Extracted data entries:
-- pv_equiv track=rewrite | github.com/sumitmalik51/tool-plagrism | app/tools/fingerprint_tool.py | _rolling_hashes
-- ===== SOURCE A (Python) =====
-- def _rolling_hashes(text: str, k: int) -> list[int]:
--     """Generate k-gram hashes using a fast polynomial rolling hash.
--
--     Uses Rabin-style rolling hash instead of per-gram MD5 — orders of
--     magnitude faster for long texts.
--     """
--     n = len(text)
--     if n < k:
--         return []
--
--     _BASE = 31
--     _MOD = (1 << 61) - 1  # Mersenne prime for fast modular arithmetic
--
--     # Precompute base^k mod _MOD for sliding the window
--     base_k = pow(_BASE, k, _MOD)
--
--     # Compute initial hash for text[0:k]
--     h = 0
--     for ch in text[:k]:
--         h = (h * _BASE + ord(ch)) % _MOD
--
--     hashes = [h]
--     for i in range(1, n - k + 1):
--         # Slide: remove text[i-1], add text[i+k-1]
--         h = (h * _BASE - ord(text[i - 1]) * base_k + ord(text[i + k - 1])) % _MOD
--         hashes.append(h)
--
--     return hashes
-- ===== SOURCE B (Python) =====
-- def _rolling_hashes(text: str, k: int) -> list[int]:
--     """Direct per-window Horner hash: recompute each k-gram's polynomial hash
--     from scratch instead of sliding a running hash with a precomputed base^k."""
--     BASE = 31
--     MOD = (1 << 61) - 1
--     out = []
--     for i in range(len(text) - k + 1):
--         h = 0
--         for ch in text[i:i + k]:
--             h = (h * BASE + ord(ch)) % MOD
--         out.append(h)
--     return out
-- ===== Notes on version B (the rewrite author's own statement) =====
-- stated objective: simpler
-- what changed: Replaces A's single-pass sliding rolling hash (initial-window hash, precomputed base^k, per-step slide update, separate n<k guard) by a plain nested loop that recomputes each window's Horner hash from scratch; the guard disappears because an empty range yields [].
import Mathlib
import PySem

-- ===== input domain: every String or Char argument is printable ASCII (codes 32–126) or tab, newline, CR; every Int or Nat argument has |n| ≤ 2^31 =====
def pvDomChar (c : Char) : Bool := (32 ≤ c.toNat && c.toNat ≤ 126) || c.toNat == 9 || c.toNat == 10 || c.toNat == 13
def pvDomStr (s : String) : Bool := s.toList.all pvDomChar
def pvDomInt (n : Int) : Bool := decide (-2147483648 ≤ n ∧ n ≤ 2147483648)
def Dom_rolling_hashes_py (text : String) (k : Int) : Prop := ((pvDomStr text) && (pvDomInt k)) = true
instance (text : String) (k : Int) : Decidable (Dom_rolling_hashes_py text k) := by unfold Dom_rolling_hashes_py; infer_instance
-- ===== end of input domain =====

-- B replaces A's sliding rolling-hash update by a direct per-window Horner recomputation
-- (simpler: no precomputed base^k, no running hash; O(n*k) instead of O(n)).

-- ===== PORT A =====
-- Literal port of A. pow(31, k, MOD) is PySem.Int.powMod with exponent k.toNat — exact for
-- 0 ≤ k (Pre_ ensures this; for every k < 0 the Python raises IndexError in the slide loop).
-- The pyGetD default ' ' is never read: inside Pre_ both loop indices are in range.
def rolling_hashes_py (text : String) (k : Int) : List Int :=
  let cs := text.toList
  let n : Int := cs.length
  if n < k then []
  else
    let base_k : Int := PySem.Int.powMod 31 k.toNat 2305843009213693951
    let h0 : Int := (PySem.List.slice cs none (some k)).foldl
      (fun h ch => PySem.Int.mod (h * 31 + (ch.toNat : Int)) 2305843009213693951) 0
    let st := (PySem.List.pyRange 1 (n - k + 1)).foldl
      (fun (st : Int × List Int) (i : Int) =>
        let h := PySem.Int.mod
          (st.1 * 31 - ((PySem.List.pyGetD cs (i - 1) ' ').toNat : Int) * base_k
            + ((PySem.List.pyGetD cs (i + k - 1) ' ').toNat : Int)) 2305843009213693951
        (h, st.2 ++ [h]))
      (h0, [h0])
    st.2

-- ===== PORT B =====
-- Literal port of B (Source B): for each window start i, recompute Horner from 0 over text[i:i+k].
def rolling_hashes_py_alt (text : String) (k : Int) : List Int :=
  let cs := text.toList
  let n : Int := cs.length
  (PySem.List.pyRange 0 (n - k + 1)).foldl
    (fun out i =>
      out ++ [(PySem.List.slice cs (some i) (some (i + k))).foldl
        (fun h ch => PySem.Int.mod (h * 31 + (ch.toNat : Int)) 2305843009213693951) 0])
    []

-- ===== PRECONDITION & SPEC =====
-- Pre_ excludes exactly k < 0: there the Python A raises IndexError (its slide loop reads
-- text[i + k - 1] for i up to n - k > n, past the end of the string).
def Pre_rolling_hashes_py (text : String) (k : Int) : Prop := 0 ≤ k
instance (text : String) (k : Int) : Decidable (Pre_rolling_hashes_py text k) := by unfold Pre_rolling_hashes_py; infer_instance
def pvWitness_rolling_hashes_py : String × Int := ("hello world", 3)

def Spec_rolling_hashes_py (text : String) (k : Int) (out : List Int) : Prop := out = rolling_hashes_py_alt text k
instance (text : String) (k : Int) (out : List Int) : Decidable (Spec_rolling_hashes_py text k out) := by unfold Spec_rolling_hashes_py; infer_instance

-- ===== CLAIM (what is proved, stated in full; the proofs are below) =====
def Claim_equal_rolling_hashes_py : Prop := ∀ (text : String) (k : Int), Dom_rolling_hashes_py text k → Pre_rolling_hashes_py text k → Spec_rolling_hashes_py text k (rolling_hashes_py text k)

-- ===== LEMMAS AND PROOFS =====

-- the Mersenne modulus, and the pure (mod-free) Horner polynomial of a window
def pvM : Int := 2305843009213693951

def pvHf (h : Int) (l : List Char) : Int := l.foldl (fun h c => h * 31 + (c.toNat : Int)) h

lemma pvM_pos : (0 : Int) < pvM := by norm_num [pvM]

lemma pvHf_shift (l : List Char) : ∀ h : Int, pvHf h l = h * 31 ^ l.length + pvHf 0 l := by
  induction l with
  | nil => intro h; simp [pvHf]
  | cons c t ih =>
      intro h
      simp only [pvHf, List.foldl_cons] at *
      rw [ih (h * 31 + c.toNat), ih ((0 : Int) * 31 + c.toNat)]
      simp [List.length_cons, pow_succ]
      ring

lemma pvHf_append (h : Int) (l : List Char) (c : Char) :
    pvHf h (l ++ [c]) = pvHf h l * 31 + c.toNat := by
  simp [pvHf, List.foldl_append]

-- per-step reduction commutes with mod
lemma pv_foldlMod (l : List Char) : ∀ h : Int,
    l.foldl (fun h c => (h * 31 + (c.toNat : Int)) % pvM) (h % pvM) = pvHf h l % pvM := by
  induction l with
  | nil => intro h; simp [pvHf]
  | cons c t ih =>
      intro h
      simp only [List.foldl_cons, pvHf]
      have : (h % pvM * 31 + (c.toNat : Int)) % pvM = (h * 31 + (c.toNat : Int)) % pvM := by
        conv_lhs => rw [Int.add_emod, Int.mul_emod, Int.emod_emod_of_dvd _ dvd_rfl]
        conv_rhs => rw [Int.add_emod, Int.mul_emod]
      rw [this]
      simpa [pvHf] using ih (h * 31 + (c.toNat : Int))

-- pushing % pvM through the slide arithmetic
lemma pv_mod_step (a b c d e : Int) :
    ((a % pvM) * b - c * (d % pvM) + e) % pvM = (a * b - c * d + e) % pvM := by
  have ha : a % pvM ≡ a [ZMOD pvM] := Int.emod_emod_of_dvd a dvd_rfl
  have hd : d % pvM ≡ d [ZMOD pvM] := Int.emod_emod_of_dvd d dvd_rfl
  exact ((ha.mul_right b).sub (hd.mul_left c)).add_right e

-- the exact slide identity over ℤ: window at position 1 from window at position 0
lemma pv_slide (l : List Char) (K : Nat) (hK : K < l.length) :
    pvHf 0 (l.take K) * 31 - ((l.getD 0 ' ').toNat : Int) * 31 ^ K + ((l.getD K ' ').toNat : Int)
      = pvHf 0 ((l.drop 1).take K) := by
  cases l with
  | nil => simp at hK
  | cons a t =>
      cases K with
      | zero => simp [pvHf]
      | succ K' =>
          have hK' : K' < t.length := by simpa using hK
          have htake : t.take (K' + 1) = t.take K' ++ [t[K']] := by
            rw [List.take_add_one]
            simp [List.getElem?_eq_getElem hK']
          simp only [List.take_succ_cons, List.drop_succ_cons, List.drop_zero]
          rw [htake, pvHf_append]
          have : pvHf 0 (a :: t.take K') = pvHf ((a.toNat : Int)) (t.take K') := by
            simp [pvHf]
          rw [this, pvHf_shift (t.take K') ((a.toNat : Int))]
          have hlen : (t.take K').length = K' := by simp [hK'.le]
          rw [hlen]
          simp [List.getD, List.getElem?_eq_getElem hK', pow_succ]
          ring

-- A's slide-loop step function (the zeta-reduced body of the fold in port A)
def pvStepA (cs : List Char) (k : Int) (st : Int × List Int) (i : Int) : Int × List Int :=
  (PySem.Int.mod
      (st.1 * 31 - ((PySem.List.pyGetD cs (i - 1) ' ').toNat : Int) * PySem.Int.powMod 31 k.toNat 2305843009213693951
        + ((PySem.List.pyGetD cs (i + k - 1) ' ').toNat : Int)) 2305843009213693951,
   st.2 ++ [PySem.Int.mod
      (st.1 * 31 - ((PySem.List.pyGetD cs (i - 1) ' ').toNat : Int) * PySem.Int.powMod 31 k.toNat 2305843009213693951
        + ((PySem.List.pyGetD cs (i + k - 1) ' ').toNat : Int)) 2305843009213693951])

-- one slide step sends the hash of window j-1 to the hash of window j
lemma pv_stepA_eq (cs : List Char) (k j : Int) (hk : 0 ≤ k) (hj : 1 ≤ j)
    (hjb : j ≤ (cs.length : Int) - k) (L : List Int) :
    pvStepA cs k (pvHf 0 ((cs.drop (j - 1).toNat).take k.toNat) % pvM, L) j
      = (pvHf 0 ((cs.drop j.toNat).take k.toNat) % pvM,
         L ++ [pvHf 0 ((cs.drop j.toNat).take k.toNat) % pvM]) := by
  have hKlen : k.toNat < (cs.drop (j - 1).toNat).length := by
    rw [List.length_drop]; omega
  have e1 : PySem.List.pyGetD cs (j - 1) ' ' = (cs.drop (j - 1).toNat).getD 0 ' ' := by
    rw [PySem.List.pyGetD_of_nonneg cs ' ' (show (0 : Int) ≤ j - 1 by omega)]
    simp [List.getD, List.getElem?_drop]
  have e2 : PySem.List.pyGetD cs (j + k - 1) ' ' = (cs.drop (j - 1).toNat).getD k.toNat ' ' := by
    rw [PySem.List.pyGetD_of_nonneg cs ' ' (show (0 : Int) ≤ j + k - 1 by omega)]
    rw [show (j + k - 1).toNat = (j - 1).toNat + k.toNat by omega]
    simp [List.getD, List.getElem?_drop]
  have e3 : (cs.drop (j - 1).toNat).drop 1 = cs.drop j.toNat := by
    rw [List.drop_drop]
    congr 1
    omega
  have hM : (2305843009213693951 : Int) = pvM := rfl
  simp only [pvStepA, PySem.Int.powMod, e1, e2]
  rw [hM]
  simp only [PySem.Int.mod_eq_emod_of_pos pvM_pos]
  rw [pv_mod_step, pv_slide _ _ hKlen, e3]

-- the slide loop maps every window index to its window hash
lemma pv_loopA (cs : List Char) (k : Int) (hk : 0 ≤ k) (_hkn : k ≤ (cs.length : Int)) :
    ∀ (cnt : Nat) (j : Int) (L : List Int), 1 ≤ j → (cs.length : Int) - k + 1 = j + cnt →
    ((PySem.List.pyRange j ((cs.length : Int) - k + 1)).foldl (pvStepA cs k)
        (pvHf 0 ((cs.drop (j - 1).toNat).take k.toNat) % pvM, L)).2
      = L ++ (PySem.List.pyRange j ((cs.length : Int) - k + 1)).map
          (fun i => pvHf 0 ((cs.drop i.toNat).take k.toNat) % pvM) := by
  intro cnt
  induction cnt with
  | zero =>
      intro j L _ hcnt
      rw [PySem.List.pyRange_one_eq_nil (by omega)]
      simp
  | succ m ih =>
      intro j L hj hcnt
      rw [PySem.List.pyRange_one_cons (by omega)]
      simp only [List.foldl_cons, List.map_cons]
      rw [pv_stepA_eq cs k j hk hj (by omega)]
      have hrec := ih (j + 1) (L ++ [pvHf 0 ((cs.drop j.toNat).take k.toNat) % pvM]) (by omega) (by omega)
      have hidx : (j + 1 - 1).toNat = j.toNat := by omega
      rw [hidx] at hrec
      rw [hrec, List.append_assoc]
      rfl

-- B's port is the list of per-window Horner hashes
lemma pv_alt_eq (text : String) (k : Int) (hk : 0 ≤ k) :
    rolling_hashes_py_alt text k
      = (PySem.List.pyRange 0 ((text.toList.length : Int) - k + 1)).map
          (fun i => pvHf 0 ((text.toList.drop i.toNat).take k.toNat) % pvM) := by
  simp only [rolling_hashes_py_alt]
  rw [PySem.List.foldl_append_singleton_eq_map]
  rw [List.nil_append]
  apply List.map_congr_left
  intro i hi
  have hi0 : 0 ≤ i := ((PySem.List.mem_pyRange_one).1 hi).1
  have hM : (2305843009213693951 : Int) = pvM := rfl
  rw [PySem.List.slice_toNat _ hi0 (by omega)]
  have hKK : (i + k).toNat - i.toNat = k.toNat := by omega
  rw [hKK]
  rw [hM]
  simp only [PySem.Int.mod_eq_emod_of_pos pvM_pos]
  conv_lhs => rw [show (0 : Int) = 0 % pvM by norm_num]
  exact pv_foldlMod _ 0

theorem rolling_hashes_py_spec : Claim_equal_rolling_hashes_py := by
  intro text k _ hk
  unfold Spec_rolling_hashes_py
  have hM : (2305843009213693951 : Int) = pvM := rfl
  by_cases hlt : (text.toList.length : Int) < k
  · -- n < k: both sides are []
    simp only [rolling_hashes_py, rolling_hashes_py_alt, if_pos hlt]
    rw [PySem.List.pyRange_one_eq_nil (by omega)]
    rfl
  · rw [pv_alt_eq text k hk]
    simp only [rolling_hashes_py, if_neg hlt]
    -- initial hash is the hash of window 0
    have hh0 : (PySem.List.slice text.toList none (some k)).foldl
        (fun h ch => PySem.Int.mod (h * 31 + (ch.toNat : Int)) 2305843009213693951) 0
        = pvHf 0 ((text.toList.drop ((1 : Int) - 1).toNat).take k.toNat) % pvM := by
      rw [PySem.List.slice_to _ hk, hM]
      simp only [PySem.Int.mod_eq_emod_of_pos pvM_pos]
      conv_lhs => rw [show (0 : Int) = 0 % pvM by norm_num]
      rw [pv_foldlMod]
      norm_num
    rw [hh0]
    show (List.foldl (pvStepA text.toList k) _ _).2 = _
    rw [pv_loopA text.toList k hk (by omega) ((text.toList.length : Int) - k).toNat 1 _
        (le_refl 1) (by omega)]
    rw [PySem.List.pyRange_one_cons (show (0 : Int) < (text.toList.length : Int) - k + 1 by omega)]
    rw [List.map_cons]
    rw [show ((1 : Int) - 1).toNat = (0 : Int).toNat by norm_num]
    rfl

> _WHAT YOU ARE ASKED TO DO_:
Reproduce the entries exactly, starting at their first line and stopping after the line with "k - 1])) % _MOD".

> _RESULT_:
-- pv_equiv track=rewrite | github.com/sumitmalik51/tool-plagrism | app/tools/fingerprint_tool.py | _rolling_hashes
-- ===== SOURCE A (Python) =====
-- def _rolling_hashes(text: str, k: int) -> list[int]:
--     """Generate k-gram hashes using a fast polynomial rolling hash.
--
--     Uses Rabin-style rolling hash instead of per-gram MD5 — orders of
--     magnitude faster for long texts.
--     """
--     n = len(text)
--     if n < k:
--         return []
--
--     _BASE = 31
--     _MOD = (1 << 61) - 1  # Mersenne prime for fast modular arithmetic
--
--     # Precompute base^k mod _MOD for sliding the window
--     base_k = pow(_BASE, k, _MOD)
--
--     # Compute initial hash for text[0:k]
--     h = 0
--     for ch in text[:k]:
--         h = (h * _BASE + ord(ch)) % _MOD
--
--     hashes = [h]
--     for i in range(1, n - k + 1):
--         # Slide: remove text[i-1], add text[i+k-1]
--         h = (h * _BASE - ord(text[i - 1]) * base_k + ord(text[i + k - 1])) % _MOD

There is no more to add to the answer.